WORK TASK
Scan the entries for "Prod". Every line that holds it is to be copied.
********************
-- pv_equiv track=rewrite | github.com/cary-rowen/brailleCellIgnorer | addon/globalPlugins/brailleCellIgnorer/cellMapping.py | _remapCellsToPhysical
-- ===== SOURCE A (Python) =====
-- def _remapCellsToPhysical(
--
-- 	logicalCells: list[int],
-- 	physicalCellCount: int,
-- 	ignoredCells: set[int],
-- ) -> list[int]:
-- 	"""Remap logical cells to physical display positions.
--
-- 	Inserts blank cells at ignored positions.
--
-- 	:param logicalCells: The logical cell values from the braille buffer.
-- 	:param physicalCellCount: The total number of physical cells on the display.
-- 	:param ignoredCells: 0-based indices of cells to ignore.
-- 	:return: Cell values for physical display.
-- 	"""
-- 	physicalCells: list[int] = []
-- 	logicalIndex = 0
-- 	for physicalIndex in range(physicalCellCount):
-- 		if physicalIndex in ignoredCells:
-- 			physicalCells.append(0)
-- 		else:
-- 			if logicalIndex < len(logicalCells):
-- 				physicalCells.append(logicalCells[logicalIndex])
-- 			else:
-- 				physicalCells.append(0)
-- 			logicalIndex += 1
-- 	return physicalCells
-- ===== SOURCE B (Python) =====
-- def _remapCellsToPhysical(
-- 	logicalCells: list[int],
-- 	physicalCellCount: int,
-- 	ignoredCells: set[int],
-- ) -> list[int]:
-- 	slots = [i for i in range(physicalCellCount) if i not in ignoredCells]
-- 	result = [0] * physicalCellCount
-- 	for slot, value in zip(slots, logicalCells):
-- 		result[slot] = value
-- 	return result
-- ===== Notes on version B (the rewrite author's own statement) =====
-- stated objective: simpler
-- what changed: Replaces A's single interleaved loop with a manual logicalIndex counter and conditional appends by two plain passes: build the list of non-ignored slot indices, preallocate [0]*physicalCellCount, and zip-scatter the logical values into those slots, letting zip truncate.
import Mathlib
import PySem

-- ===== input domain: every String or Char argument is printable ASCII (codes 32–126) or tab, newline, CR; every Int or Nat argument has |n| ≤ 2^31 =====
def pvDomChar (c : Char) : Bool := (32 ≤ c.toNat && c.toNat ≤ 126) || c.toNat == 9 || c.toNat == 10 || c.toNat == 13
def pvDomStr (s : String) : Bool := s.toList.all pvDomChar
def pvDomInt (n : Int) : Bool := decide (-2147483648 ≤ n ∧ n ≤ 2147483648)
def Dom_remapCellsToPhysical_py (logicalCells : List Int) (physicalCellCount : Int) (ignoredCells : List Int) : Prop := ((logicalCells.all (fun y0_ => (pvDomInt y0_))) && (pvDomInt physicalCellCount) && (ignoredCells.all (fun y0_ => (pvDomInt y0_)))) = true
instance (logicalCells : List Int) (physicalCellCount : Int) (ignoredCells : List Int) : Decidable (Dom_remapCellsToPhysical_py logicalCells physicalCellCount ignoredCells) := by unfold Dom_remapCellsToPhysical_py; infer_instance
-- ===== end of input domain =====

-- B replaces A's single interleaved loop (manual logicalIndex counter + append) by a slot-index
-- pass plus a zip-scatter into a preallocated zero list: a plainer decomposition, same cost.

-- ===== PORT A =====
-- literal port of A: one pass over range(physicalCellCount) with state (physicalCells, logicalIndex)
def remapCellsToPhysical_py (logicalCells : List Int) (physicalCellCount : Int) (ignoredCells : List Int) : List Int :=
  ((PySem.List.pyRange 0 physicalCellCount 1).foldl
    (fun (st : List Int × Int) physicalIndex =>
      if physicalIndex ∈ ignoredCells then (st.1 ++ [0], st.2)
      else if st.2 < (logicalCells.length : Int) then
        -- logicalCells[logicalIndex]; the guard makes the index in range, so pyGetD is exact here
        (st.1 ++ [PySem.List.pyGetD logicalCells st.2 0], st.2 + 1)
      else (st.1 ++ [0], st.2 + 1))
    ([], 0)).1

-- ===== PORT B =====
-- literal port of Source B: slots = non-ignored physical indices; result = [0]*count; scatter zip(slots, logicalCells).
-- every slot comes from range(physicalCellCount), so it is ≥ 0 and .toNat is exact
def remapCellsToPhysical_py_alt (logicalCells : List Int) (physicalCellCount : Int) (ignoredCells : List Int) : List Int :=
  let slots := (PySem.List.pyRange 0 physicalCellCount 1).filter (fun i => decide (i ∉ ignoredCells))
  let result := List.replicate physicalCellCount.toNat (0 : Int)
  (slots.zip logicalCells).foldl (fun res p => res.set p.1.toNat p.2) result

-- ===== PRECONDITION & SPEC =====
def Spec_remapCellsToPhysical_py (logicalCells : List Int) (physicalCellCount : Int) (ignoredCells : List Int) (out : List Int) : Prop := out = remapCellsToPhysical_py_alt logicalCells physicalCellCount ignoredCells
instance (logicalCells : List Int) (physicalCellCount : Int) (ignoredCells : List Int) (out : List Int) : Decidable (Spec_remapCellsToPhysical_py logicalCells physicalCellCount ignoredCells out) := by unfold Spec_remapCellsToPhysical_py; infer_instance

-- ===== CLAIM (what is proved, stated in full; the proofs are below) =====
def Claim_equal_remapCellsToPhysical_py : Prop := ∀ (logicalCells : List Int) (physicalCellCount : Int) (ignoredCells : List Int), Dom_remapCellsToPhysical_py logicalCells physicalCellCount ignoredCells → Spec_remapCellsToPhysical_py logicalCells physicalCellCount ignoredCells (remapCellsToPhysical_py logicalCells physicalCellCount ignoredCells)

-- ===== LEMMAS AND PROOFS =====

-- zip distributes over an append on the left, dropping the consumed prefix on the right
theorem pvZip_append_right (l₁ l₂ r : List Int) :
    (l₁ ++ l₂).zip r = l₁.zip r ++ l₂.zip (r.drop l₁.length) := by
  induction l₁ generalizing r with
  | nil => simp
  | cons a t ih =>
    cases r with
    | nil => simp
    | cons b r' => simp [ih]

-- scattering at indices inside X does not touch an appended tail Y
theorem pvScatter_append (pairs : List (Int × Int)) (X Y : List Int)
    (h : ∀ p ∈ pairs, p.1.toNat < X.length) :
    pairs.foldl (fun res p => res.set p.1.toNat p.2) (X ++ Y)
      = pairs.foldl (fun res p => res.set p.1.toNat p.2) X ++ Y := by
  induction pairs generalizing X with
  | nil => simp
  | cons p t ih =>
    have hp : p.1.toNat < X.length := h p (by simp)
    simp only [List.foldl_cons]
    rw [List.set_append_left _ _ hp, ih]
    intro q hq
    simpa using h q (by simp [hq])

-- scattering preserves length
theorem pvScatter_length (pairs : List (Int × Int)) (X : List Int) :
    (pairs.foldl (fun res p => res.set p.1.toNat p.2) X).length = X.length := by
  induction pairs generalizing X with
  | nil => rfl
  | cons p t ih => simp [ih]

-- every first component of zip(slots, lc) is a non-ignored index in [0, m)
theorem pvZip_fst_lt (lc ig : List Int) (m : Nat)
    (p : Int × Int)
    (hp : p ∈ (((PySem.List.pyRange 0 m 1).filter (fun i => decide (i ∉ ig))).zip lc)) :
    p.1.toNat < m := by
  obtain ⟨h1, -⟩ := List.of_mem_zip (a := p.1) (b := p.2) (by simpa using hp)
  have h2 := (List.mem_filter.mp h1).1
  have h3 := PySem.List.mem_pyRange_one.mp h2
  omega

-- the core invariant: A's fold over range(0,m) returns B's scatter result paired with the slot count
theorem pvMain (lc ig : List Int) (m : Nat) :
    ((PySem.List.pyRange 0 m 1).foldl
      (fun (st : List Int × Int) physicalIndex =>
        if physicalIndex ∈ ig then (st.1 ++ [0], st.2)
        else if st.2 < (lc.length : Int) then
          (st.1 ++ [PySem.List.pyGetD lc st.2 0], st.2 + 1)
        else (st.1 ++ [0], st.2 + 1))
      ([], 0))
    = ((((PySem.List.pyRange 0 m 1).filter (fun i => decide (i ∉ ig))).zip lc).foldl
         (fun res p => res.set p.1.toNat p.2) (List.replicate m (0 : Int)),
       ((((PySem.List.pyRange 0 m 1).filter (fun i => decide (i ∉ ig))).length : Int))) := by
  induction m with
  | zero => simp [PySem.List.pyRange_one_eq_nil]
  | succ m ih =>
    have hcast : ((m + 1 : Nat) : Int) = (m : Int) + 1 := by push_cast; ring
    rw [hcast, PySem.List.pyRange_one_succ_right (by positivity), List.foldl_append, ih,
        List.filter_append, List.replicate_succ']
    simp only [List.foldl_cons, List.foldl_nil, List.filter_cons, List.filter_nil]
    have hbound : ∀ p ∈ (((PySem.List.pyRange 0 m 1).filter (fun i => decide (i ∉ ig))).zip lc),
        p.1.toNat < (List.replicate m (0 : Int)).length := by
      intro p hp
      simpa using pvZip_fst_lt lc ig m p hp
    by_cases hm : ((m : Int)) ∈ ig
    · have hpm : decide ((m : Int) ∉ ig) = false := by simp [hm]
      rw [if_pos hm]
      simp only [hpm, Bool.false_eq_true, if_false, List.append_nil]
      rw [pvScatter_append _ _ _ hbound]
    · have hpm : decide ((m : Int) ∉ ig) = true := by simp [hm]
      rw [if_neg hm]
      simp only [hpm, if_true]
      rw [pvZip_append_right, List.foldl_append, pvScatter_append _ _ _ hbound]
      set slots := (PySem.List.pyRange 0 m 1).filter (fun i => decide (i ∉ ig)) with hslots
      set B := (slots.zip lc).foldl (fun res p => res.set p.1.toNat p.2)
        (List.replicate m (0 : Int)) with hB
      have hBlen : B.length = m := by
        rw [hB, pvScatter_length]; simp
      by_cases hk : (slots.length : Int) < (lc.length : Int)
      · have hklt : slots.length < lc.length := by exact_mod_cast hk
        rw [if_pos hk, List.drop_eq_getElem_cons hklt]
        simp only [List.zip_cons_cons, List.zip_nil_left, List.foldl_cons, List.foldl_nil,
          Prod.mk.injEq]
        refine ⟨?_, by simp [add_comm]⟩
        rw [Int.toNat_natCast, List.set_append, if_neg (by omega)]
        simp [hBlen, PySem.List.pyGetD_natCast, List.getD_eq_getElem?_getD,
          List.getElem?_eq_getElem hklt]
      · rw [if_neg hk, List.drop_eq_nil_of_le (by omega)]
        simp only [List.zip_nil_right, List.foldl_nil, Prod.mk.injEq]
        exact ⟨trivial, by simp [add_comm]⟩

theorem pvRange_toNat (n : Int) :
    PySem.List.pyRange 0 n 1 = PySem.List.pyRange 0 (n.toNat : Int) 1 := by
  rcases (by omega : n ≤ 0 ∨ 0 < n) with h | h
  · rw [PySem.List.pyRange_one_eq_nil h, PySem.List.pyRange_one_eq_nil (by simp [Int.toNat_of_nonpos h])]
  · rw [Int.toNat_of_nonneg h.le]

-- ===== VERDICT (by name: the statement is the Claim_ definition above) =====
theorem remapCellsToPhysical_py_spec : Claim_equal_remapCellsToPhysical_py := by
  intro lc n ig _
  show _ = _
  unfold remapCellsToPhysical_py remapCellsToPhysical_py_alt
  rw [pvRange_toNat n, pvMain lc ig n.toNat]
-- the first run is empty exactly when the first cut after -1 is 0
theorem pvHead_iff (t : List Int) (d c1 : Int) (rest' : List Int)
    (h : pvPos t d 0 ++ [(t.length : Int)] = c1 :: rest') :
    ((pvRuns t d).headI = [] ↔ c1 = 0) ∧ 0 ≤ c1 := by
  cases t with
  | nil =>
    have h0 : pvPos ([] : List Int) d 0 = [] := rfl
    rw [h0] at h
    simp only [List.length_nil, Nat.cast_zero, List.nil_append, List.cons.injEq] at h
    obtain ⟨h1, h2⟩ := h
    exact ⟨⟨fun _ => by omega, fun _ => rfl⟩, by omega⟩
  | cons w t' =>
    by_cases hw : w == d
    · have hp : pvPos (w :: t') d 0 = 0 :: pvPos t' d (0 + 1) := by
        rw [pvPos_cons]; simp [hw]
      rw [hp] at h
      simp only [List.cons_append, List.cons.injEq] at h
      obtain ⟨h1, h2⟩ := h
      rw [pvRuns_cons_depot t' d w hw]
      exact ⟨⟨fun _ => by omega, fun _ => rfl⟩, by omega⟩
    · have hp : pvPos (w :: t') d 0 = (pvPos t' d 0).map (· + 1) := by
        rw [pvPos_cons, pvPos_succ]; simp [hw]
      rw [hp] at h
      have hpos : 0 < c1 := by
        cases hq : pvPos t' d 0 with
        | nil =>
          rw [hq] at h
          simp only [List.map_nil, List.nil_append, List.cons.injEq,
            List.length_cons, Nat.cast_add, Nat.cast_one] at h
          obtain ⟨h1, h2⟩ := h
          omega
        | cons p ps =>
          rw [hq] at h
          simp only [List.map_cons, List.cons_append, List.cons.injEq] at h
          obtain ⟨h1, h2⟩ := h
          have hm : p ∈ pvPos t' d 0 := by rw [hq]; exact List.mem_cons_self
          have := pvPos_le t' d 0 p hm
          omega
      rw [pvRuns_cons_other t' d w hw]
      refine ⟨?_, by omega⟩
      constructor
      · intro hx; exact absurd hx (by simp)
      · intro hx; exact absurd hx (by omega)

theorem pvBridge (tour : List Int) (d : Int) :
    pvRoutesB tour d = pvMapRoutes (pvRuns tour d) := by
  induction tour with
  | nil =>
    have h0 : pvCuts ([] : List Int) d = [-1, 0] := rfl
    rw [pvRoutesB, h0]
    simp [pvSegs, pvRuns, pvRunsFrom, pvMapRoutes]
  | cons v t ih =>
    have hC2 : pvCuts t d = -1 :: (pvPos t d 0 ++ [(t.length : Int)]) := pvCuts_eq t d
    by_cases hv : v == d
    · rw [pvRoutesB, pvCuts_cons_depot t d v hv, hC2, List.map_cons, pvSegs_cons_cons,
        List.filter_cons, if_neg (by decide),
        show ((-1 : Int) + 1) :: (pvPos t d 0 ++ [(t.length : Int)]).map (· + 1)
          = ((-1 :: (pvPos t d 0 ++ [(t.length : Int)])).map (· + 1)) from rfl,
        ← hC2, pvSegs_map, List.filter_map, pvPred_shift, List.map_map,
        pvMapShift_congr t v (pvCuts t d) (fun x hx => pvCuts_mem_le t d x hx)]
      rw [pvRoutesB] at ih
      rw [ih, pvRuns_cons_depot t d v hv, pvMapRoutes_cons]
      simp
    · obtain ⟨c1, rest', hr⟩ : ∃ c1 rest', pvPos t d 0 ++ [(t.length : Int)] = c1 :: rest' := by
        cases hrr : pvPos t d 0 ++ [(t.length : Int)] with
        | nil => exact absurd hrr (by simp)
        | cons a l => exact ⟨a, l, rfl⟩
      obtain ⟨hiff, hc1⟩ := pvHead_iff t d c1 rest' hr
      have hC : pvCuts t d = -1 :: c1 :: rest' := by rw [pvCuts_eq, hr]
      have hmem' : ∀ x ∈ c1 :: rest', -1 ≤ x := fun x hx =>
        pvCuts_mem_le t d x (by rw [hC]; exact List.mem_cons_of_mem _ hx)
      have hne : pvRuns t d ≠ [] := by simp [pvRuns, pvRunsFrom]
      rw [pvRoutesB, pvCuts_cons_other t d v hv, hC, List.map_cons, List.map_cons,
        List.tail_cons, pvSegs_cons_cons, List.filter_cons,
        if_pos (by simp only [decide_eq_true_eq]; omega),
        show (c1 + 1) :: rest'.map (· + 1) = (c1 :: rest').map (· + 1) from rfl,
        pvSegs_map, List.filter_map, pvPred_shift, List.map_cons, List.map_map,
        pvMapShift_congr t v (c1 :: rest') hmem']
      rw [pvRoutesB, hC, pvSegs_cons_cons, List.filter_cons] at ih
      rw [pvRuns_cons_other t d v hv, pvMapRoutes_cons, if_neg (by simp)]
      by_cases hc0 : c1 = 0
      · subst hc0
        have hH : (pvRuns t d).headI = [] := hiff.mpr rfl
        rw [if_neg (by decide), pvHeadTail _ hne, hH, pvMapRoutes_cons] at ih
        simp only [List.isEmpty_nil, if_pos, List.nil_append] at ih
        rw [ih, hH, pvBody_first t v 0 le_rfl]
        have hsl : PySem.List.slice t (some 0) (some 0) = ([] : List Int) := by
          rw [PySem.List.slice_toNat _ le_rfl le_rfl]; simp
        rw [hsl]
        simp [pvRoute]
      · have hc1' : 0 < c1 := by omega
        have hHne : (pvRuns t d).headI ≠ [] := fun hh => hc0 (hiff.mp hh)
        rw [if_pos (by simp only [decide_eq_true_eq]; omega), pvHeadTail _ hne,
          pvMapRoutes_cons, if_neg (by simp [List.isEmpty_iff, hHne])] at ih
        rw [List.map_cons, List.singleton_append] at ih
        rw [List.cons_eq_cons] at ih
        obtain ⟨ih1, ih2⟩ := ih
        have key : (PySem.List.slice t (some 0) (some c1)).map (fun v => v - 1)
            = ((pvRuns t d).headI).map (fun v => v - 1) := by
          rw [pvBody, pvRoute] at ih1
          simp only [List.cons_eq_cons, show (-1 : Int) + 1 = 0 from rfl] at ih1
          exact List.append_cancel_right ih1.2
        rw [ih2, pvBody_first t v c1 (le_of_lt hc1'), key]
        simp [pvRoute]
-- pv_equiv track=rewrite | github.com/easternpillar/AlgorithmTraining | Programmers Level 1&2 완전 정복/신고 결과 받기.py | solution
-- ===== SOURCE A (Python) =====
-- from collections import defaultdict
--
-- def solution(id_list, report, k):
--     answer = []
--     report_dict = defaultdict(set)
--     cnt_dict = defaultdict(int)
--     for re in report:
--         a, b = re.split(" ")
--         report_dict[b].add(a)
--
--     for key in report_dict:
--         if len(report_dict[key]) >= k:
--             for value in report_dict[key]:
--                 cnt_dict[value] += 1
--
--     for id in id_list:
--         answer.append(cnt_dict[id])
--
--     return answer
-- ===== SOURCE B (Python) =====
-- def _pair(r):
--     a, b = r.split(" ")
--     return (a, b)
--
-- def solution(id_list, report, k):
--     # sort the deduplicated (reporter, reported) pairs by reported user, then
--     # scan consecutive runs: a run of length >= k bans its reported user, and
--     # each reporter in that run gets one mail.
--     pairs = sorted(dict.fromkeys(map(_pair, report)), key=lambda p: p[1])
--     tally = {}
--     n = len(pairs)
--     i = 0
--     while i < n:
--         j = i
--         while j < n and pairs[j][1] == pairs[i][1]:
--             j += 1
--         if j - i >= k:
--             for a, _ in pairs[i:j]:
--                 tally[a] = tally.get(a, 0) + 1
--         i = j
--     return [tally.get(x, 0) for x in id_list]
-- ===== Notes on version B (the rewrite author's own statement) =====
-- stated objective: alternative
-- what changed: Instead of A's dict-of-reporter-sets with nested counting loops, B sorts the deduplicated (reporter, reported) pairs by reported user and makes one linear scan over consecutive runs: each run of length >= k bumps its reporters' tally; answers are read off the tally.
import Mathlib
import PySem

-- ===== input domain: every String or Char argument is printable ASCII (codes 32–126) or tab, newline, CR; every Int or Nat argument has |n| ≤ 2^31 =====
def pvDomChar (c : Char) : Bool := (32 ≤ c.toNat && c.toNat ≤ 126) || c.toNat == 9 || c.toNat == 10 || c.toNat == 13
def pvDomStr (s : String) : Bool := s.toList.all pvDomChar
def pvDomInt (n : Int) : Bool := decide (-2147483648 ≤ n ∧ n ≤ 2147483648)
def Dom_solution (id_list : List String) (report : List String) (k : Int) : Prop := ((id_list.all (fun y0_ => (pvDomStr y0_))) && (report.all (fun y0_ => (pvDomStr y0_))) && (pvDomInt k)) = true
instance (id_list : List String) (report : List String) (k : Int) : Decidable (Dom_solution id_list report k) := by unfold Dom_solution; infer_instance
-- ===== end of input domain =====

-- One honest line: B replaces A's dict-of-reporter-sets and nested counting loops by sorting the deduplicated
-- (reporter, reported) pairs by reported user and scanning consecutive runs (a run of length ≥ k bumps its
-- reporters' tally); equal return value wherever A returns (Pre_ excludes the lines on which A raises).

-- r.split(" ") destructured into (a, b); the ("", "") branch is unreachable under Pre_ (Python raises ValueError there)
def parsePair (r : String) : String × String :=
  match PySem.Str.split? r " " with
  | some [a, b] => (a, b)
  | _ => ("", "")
********************
RESPONSE TO THE EXERCISE
          Prod.mk.injEq]
        simp only [List.zip_nil_right, List.foldl_nil, Prod.mk.injEq]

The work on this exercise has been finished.